2. ESDC Description

2.1. Macro Structure

The data is organised in the described 4-dimensional form x(u,v,t,k), but additionally each data stream k is assigned to one of the subsystems of interest:

  • Land surface
  • Atmospheric forcing
  • Socio-economic data

2.2. Spatial and Temporal Coverage

The fine grid of the ESDC has a spatial resolution of 0.083° (5”), which is properly nested within a coarse grid of 0.25° (15”). Hence, the ESDC is available in two versions

  • High resolution version: 0.083° (5”) spatial resolution,
  • Low resolution version: 0.25° (15”) spatial resolution.

While the latter contains all variables, the former only comprises those variables that are natively available at this resolution. The high-resolution data are nested on the low-resolution data set such that one can analyse these in tandem. In particular data from the socio-economic subsystem are often organised according to administrative units, typically national states, rather than on regular grids. These data are dispersed to the coarse grid by means of a national state mask, which is created by assigning a national state property to each grid point.
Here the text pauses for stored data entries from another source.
theorem pvNbrs_flatE {parts : List (List Int × Int × List Int × List (List Int))} {x : Int}
    (hprops : ∀ pr ∈ parts, (pr.1 = [x, pr.2.1] ∨ pr.1 = [pr.2.1, x]) ∧ pvPeel pr.2.2.1 pr.2.2.2 ∧
      pr.2.1 ∈ pr.2.2.1 ∧ x ∉ pr.2.2.1) :
    pvNbrs (pvFlatE parts) x = parts.map (fun pr => pr.2.1) := by
  induction parts with
  | nil => rfl
  | cons pr l ih =>
      rcases hprops pr (by simp) with ⟨hor, hpeel, hw, hxn⟩
      have hflat : pvFlatE (pr :: l) = (pr.1 :: pr.2.2.2) ++ pvFlatE l := by
        simp [pvFlatE]
      rw [hflat, pvNbrs_append]
      have h1 : pvNbrs (pr.1 :: pr.2.2.2) x = [pr.2.1] := by
        have hE : pvNbrs pr.2.2.2 x = [] :=
          pvNbrs_nil_of_valid (pvPeel_valid hpeel) hxn
        have hwx : ¬ pr.2.1 = x := fun h => hxn (h ▸ hw)
        rcases hor with h' | h' <;>
          · rw [show pvNbrs (pr.1 :: pr.2.2.2) x = pvNbrs [pr.1] x ++ pvNbrs pr.2.2.2 x from
              (pvNbrs_append [pr.1] pr.2.2.2 x).symm ▸ rfl, hE]
            simp [pvNbrs, h', hwx]
      rw [h1, ih (fun pr' hpr' => hprops pr' (by simp [hpr']))]
      simp
-- pv_equiv track=rewrite | github.com/LCT-study/lct-study | ayeon/dfsbfs/괄호변환.py | getBalancePoint
-- ===== SOURCE A (Python) =====
-- def getBalancePoint(arr):
--     count = 0
--     for i in range(len(arr)):
--         if arr[i]=="(":
--             count+=1
--         else:
--             count-=1
--         if count==0:
--             return i
-- ===== SOURCE B (Python) =====
-- def getBalancePoint(arr):
--     balances = []
--     total = 0
--     for x in arr:
--         total += 1 if x == "(" else -1
--         balances.append(total)
--     try:
--         return balances.index(0)
--     except ValueError:
--         return None
-- ===== Notes on version B (the rewrite author's own statement) =====
-- stated objective: alternative
-- what changed: Replaces the single early-returning counter scan with two separate passes: first materialize the full list of prefix balances, then locate the first zero with list.index wrapped in try/except.
-- outside the precondition, e.g. on getBalancePoint(['(']): A returns None, B returns None
import Mathlib
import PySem

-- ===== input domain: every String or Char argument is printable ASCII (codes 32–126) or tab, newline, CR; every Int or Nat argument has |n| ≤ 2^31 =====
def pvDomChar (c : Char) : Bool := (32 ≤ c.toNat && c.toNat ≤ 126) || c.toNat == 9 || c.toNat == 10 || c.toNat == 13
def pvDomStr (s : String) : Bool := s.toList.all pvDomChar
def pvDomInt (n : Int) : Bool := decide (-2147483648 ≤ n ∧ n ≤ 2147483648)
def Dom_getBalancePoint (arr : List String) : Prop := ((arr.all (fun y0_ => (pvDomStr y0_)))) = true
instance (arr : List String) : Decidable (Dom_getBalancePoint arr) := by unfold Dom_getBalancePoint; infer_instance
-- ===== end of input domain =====

-- B builds the full prefix-balance table and then searches it for the first zero,
-- instead of A's single early-returning counter scan (alternative decomposition, same cost).


-- ===== PORT A =====
-- A's for-loop over indices with the running count and the early return;
-- `none` is Python's fall-through `return None` (excluded by Pre_), mapped to 0 at top level.
def pvALoop : List String → Nat → Int → Option Nat
  | [], _, _ => none
  | s :: rest, i, count =>
    let c := if s = "(" then count + 1 else count - 1
    if c = 0 then some i else pvALoop rest (i + 1) c

def getBalancePoint (arr : List String) : Int :=
  match pvALoop arr 0 0 with
  | some i => (i : Int)
  | none => 0

-- ===== PORT B =====
-- Source B pass 1: append the running total for each element (the prefix-balance table).
def pvBuild : List String → Int → List Int
  | [], _ => []
  | x :: rest, total =>
    let t := total + (if x = "(" then 1 else -1)
    t :: pvBuild rest t

-- Source B pass 2: balances.index(0); ValueError (= none, excluded by Pre_) mapped to 0.
def getBalancePoint_alt (arr : List String) : Int :=
  let balances := pvBuild arr 0
  match PySem.List.index? balances (0 : Int) with
  | some i => (i : Int)
  | none => 0

-- ===== PRECONDITION & SPEC =====
-- Pre_ excludes exactly the inputs whose running paren balance never reaches zero: there Python A
-- falls through and returns None, which is not a value of the declared Int type (B does the same).
def Pre_getBalancePoint (arr : List String) : Prop :=
  ∃ k < arr.length, ((arr.take (k + 1)).map (fun s => if s = "(" then (1 : Int) else -1)).sum = 0
instance (arr : List String) : Decidable (Pre_getBalancePoint arr) := by
  unfold Pre_getBalancePoint; infer_instance

def pvWitness_getBalancePoint : List String := ["(", ")"]

def Spec_getBalancePoint (arr : List String) (out : Int) : Prop := out = getBalancePoint_alt arr
instance (arr : List String) (out : Int) : Decidable (Spec_getBalancePoint arr out) := by
  unfold Spec_getBalancePoint; infer_instance

-- ===== CLAIM (what is proved, stated in full; the proofs are below) =====
def Claim_equal_getBalancePoint : Prop := ∀ (arr : List String), Dom_getBalancePoint arr → Pre_getBalancePoint arr → Spec_getBalancePoint arr (getBalancePoint arr)

-- ===== LEMMAS AND PROOFS =====
-- A's early-returning scan from index i with count c finds the first zero of the
-- prefix-balance table built from c, shifted by i.
theorem pvALoop_eq_index (l : List String) (i : Nat) (c : Int) :
    pvALoop l i c = (PySem.List.index? (pvBuild l c) (0 : Int)).map (· + i) := by
  induction l generalizing i c with
  | nil => simp [pvALoop, pvBuild, PySem.List.index?_eq_idxOf?, List.idxOf?]
  | cons x rest ih =>
    simp only [pvALoop, pvBuild]
    by_cases hb : c + (if x = "(" then 1 else -1) = 0
    · have h : (if x = "(" then c + 1 else c - 1) = 0 := by split_ifs at hb ⊢ <;> omega
      rw [if_pos h, hb, PySem.List.index?_cons_self]
      simp
    · have h : (if x = "(" then c + 1 else c - 1) ≠ 0 := by split_ifs at hb ⊢ <;> omega
      rw [if_neg h, PySem.List.index?_cons_of_ne _ hb, ih, Option.map_map]
      have he : (if x = "(" then c + 1 else c - 1) = c + (if x = "(" then 1 else -1) := by
        split_ifs <;> ring
      rw [he]
      congr 1
      funext k
      simp [Function.comp]
      omega

-- ===== VERDICT (by name: the statement is the Claim_ definition above) =====
theorem getBalancePoint_spec : Claim_equal_getBalancePoint := by
  intro arr _ _
  unfold Spec_getBalancePoint getBalancePoint getBalancePoint_alt
  rw [pvALoop_eq_index]
  cases h : PySem.List.index? (pvBuild arr 0) (0 : Int) <;>
    rw [PySem.List.index?_eq_idxOf?] at h <;> simp [h]
-- ===== LEMMAS AND PROOFS =====

-- full semantics of the inner strip loop
theorem stripFac_spec (i x : Nat) (d : PySem.Dict Int Int) (hi : 2 ≤ i) (hx : 0 < x) :
    ∃ k : Nat, (stripFac i x d).2 * i ^ k = x ∧ ¬ i ∣ (stripFac i x d).2 ∧
      ((k = 0 ∧ (stripFac i x d).1 = d) ∨
       (0 < k ∧ (stripFac i x d).1 = d.insert (i : Int) (d.getD (i : Int) 0 + (k : Int)))) := by
  induction x using Nat.strong_induction_on generalizing d with
  | _ x ih =>
    rw [stripFac]
    split
    next h =>
      have hdvd : i ∣ x := Nat.dvd_of_mod_eq_zero h.2.2
      have hlt : x / i < x := Nat.div_lt_self hx (by omega)
      have hxi : 0 < x / i := Nat.div_pos (Nat.le_of_dvd hx hdvd) (by omega)
      obtain ⟨k, hk1, hk2, hk3⟩ := ih (x / i) hlt (d.insert (i : Int) (d.getD (i : Int) 0 + 1)) hxi
      refine ⟨k + 1, ?_, hk2, Or.inr ⟨by omega, ?_⟩⟩
      · rw [pow_succ, ← mul_assoc, hk1, Nat.div_mul_cancel hdvd]
      · rcases hk3 with ⟨h0, hd⟩ | ⟨hpos, hd⟩
        · subst h0
          rw [hd]; push_cast; ring_nf
        · rw [hd, PySem.Dict.getD_insert_self, PySem.Dict.insert_insert_self]
          push_cast; ring_nf
    next h =>
      have hnd : ¬ i ∣ x := fun hdvd => h ⟨hi, hx, Nat.mod_eq_zero_of_dvd hdvd⟩
      exact ⟨0, by simp, hnd, Or.inl ⟨rfl, rfl⟩⟩

-- dict content invariant: keys are exactly the (Int casts of) primes of x0 already fully stripped
-- out of the remaining cofactor x, each mapped to its full multiplicity in x0
def DictIs (x0 x : Nat) (d : PySem.Dict Int Int) : Prop :=
  (∀ p : Nat, p.Prime → p ∣ x0 → ¬ p ∣ x → d.get? (p : Int) = some ((x0.factorization p : Int))) ∧
  (∀ q : Int, (∀ p : Nat, (p : Int) = q → ¬(p.Prime ∧ p ∣ x0 ∧ ¬ p ∣ x)) → d.get? q = none)

def FacInv (x0 x : Nat) (d : PySem.Dict Int Int) : Prop :=
  0 < x ∧ x ∣ x0 ∧ (∀ p : Nat, p.Prime → p ∣ x → x0.factorization p = x.factorization p) ∧
  DictIs x0 x d ∧ d.keys.Nodup

theorem stripFac_inv (x0 i x : Nat) (d : PySem.Dict Int Int) (hi : 2 ≤ i)
    (hinv : FacInv x0 x d) (hsm : ∀ m, 2 ≤ m → m < i → ¬ m ∣ x) :
    FacInv x0 (stripFac i x d).2 (stripFac i x d).1 ∧
    (∀ m, 2 ≤ m → m < i + 1 → ¬ m ∣ (stripFac i x d).2) := by
  obtain ⟨hx, hxd, hmult, ⟨hd1, hd2⟩, hnd⟩ := hinv
  obtain ⟨k, hk1, hk2, hk3⟩ := stripFac_spec i x d hi hx
  set x' := (stripFac i x d).2 with hx'def
  have hx'pos : 0 < x' := by
    rcases Nat.eq_zero_or_pos x' with h0 | h; · rw [h0] at hk1; omega
    · exact h
  have hx'dvdx : x' ∣ x := ⟨i ^ k, hk1.symm⟩
  have hsmall : ∀ m, 2 ≤ m → m < i + 1 → ¬ m ∣ x' := by
    intro m h2 hlt hdvd
    rcases Nat.lt_or_ge m i with hmi | hmi
    · exact hsm m h2 hmi (hdvd.trans hx'dvdx)
    · have hmi' : m = i := by omega
      exact hk2 (hmi' ▸ hdvd)
  rcases hk3 with ⟨h0, hdeq⟩ | ⟨hkpos, hdeq⟩
  · subst h0
    simp only [pow_zero, mul_one] at hk1
    refine ⟨?_, hsmall⟩
    rw [hdeq, hk1]
    exact ⟨hx, hxd, hmult, ⟨hd1, hd2⟩, hnd⟩
  · have hidvdx : i ∣ x := ((dvd_pow_self i (by omega : k ≠ 0)).trans ⟨x', by rw [← hk1]; ring⟩)
    have hiprime : i.Prime := by
      have h2 : i.minFac ∣ x := (Nat.minFac_dvd i).trans hidvdx
      have hpf := Nat.minFac_prime (by omega : i ≠ 1)
      have hge : ¬ i.minFac < i := fun hlt => hsm i.minFac hpf.two_le hlt h2
      have heq : i.minFac = i := le_antisymm (Nat.minFac_le (by omega)) (by omega)
      exact heq ▸ hpf
    have hxne : x' ≠ 0 := by omega
    have hikne : i ^ k ≠ 0 := pow_ne_zero _ (by omega)
    have hfx : ∀ p, x.factorization p = x'.factorization p + k * i.factorization p := by
      intro p
      rw [← hk1, Nat.factorization_mul hxne hikne, Nat.factorization_pow]
      simp
    have hfacti : ∀ p, i.factorization p = if i = p then 1 else 0 := by
      intro p
      rw [hiprime.factorization]
      exact Finsupp.single_apply
    have hfx'i : x'.factorization i = 0 := Nat.factorization_eq_zero_of_not_dvd hk2
    have hxfi : x.factorization i = k := by rw [hfx i, hfx'i, hfacti]; simp
    have hx0fi : x0.factorization i = k := by rw [hmult i hiprime hidvdx, hxfi]
    have hmult' : ∀ p, p.Prime → p ∣ x' → x0.factorization p = x'.factorization p := by
      intro p hp hpd
      have hpx : p ∣ x := hpd.trans hx'dvdx
      have hpi : p ≠ i := fun he => hk2 (he ▸ hpd)
      rw [hmult p hp hpx, hfx p, hfacti p, if_neg (fun he => hpi he.symm)]
      simp
    have hgetnone : d.get? (i : Int) = none := by
      apply hd2
      intro p hpq hcon
      have hpi : p = i := by exact_mod_cast hpq
      exact hcon.2.2 (hpi ▸ hidvdx)
    have hgetD0 : d.getD (i : Int) 0 = 0 := PySem.Dict.getD_of_get?_eq_none _ _ hgetnone
    have hdeq' : (stripFac i x d).1 = d.insert (i : Int) ((k : Int)) := by
      rw [hdeq, hgetD0, zero_add]
    have hc1 : ∀ p : Nat, p.Prime → p ∣ x0 → ¬ p ∣ x' →
        (stripFac i x d).1.get? (p : Int) = some ((x0.factorization p : Int)) := by
      intro p hp hpx0 hnp
      by_cases hpi : p = i
      · subst hpi
        rw [hdeq', PySem.Dict.get?_insert_self, hx0fi]
      · have hqi : (p : Int) ≠ (i : Int) := by exact_mod_cast hpi
        rw [hdeq', PySem.Dict.get?_insert_of_ne _ _ hqi]
        apply hd1 p hp hpx0
        intro hpx
        rcases (Nat.Prime.dvd_mul hp).mp (by rw [hk1]; exact hpx) with hc | hc
        · exact hnp hc
        · exact hpi (hp.dvd_of_dvd_pow hc |> fun h => (Nat.prime_dvd_prime_iff_eq hp hiprime).mp h)
    have hc2 : ∀ q : Int, (∀ p : Nat, (p : Int) = q → ¬(p.Prime ∧ p ∣ x0 ∧ ¬ p ∣ x')) →
        (stripFac i x d).1.get? q = none := by
      intro q hq
      by_cases hqi : q = (i : Int)
      · exfalso
        exact hq i hqi.symm ⟨hiprime, hidvdx.trans hxd, hk2⟩
      · rw [hdeq', PySem.Dict.get?_insert_of_ne _ _ hqi]
        apply hd2
        intro p hpq hcon
        exact hq p hpq ⟨hcon.1, hcon.2.1, fun hpx' => hcon.2.2 (hpx'.trans hx'dvdx)⟩
    refine ⟨⟨hx'pos, hx'dvdx.trans hxd, hmult', ⟨hc1, hc2⟩, ?_⟩, hsmall⟩
    rw [hdeq']
    exact PySem.Dict.nodup_keys_insert _ _ _ hnd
The temporal resolution is 8 days.

The time span currently covered is 2001-2011. We are dedicated to expand this period on both ends, but to preserve the ESDC’s characteristics, a reasonable coverage of data streams is required.

2.3. Format and Structure

The binary data format for the Earth System Data Cube (ESDC) in the CAB-LAB project is netCDF 4 classic, where the term classic stands for an underlying HDF-5 format accessed by a netCDF 4 API.

The netCDF file’s content and structure follows the CF-conventions. That is, there are are always at least three dimensions defined

  1. lon - Always the inner and therefore fastest varying dimension. Defines the raster width of spatial images.
  2. lat - Always the second dimension. Defines the raster height of spatial images.
  3. time - Time dimension.
The spatio-temporal structure of the Earth System Data Cube.

There are 1D-variables related to each dimension providing its actual values:

  • lon(lon) and lat(lon) - longitudes and latitudes in decimal degrees defined in a WGS-84 geographical
    coordinate reference system. The spatial grid is homogeneous with the distance between two grid points referred to as the ESDC’s spatial resolution.
  • start_time(time) and end_time(time) - Period start and end times of a datum given in
    days since 2001-01-01 00:00. The increments between two values in time are identical and referred to as the ESDC’s temporal resolution.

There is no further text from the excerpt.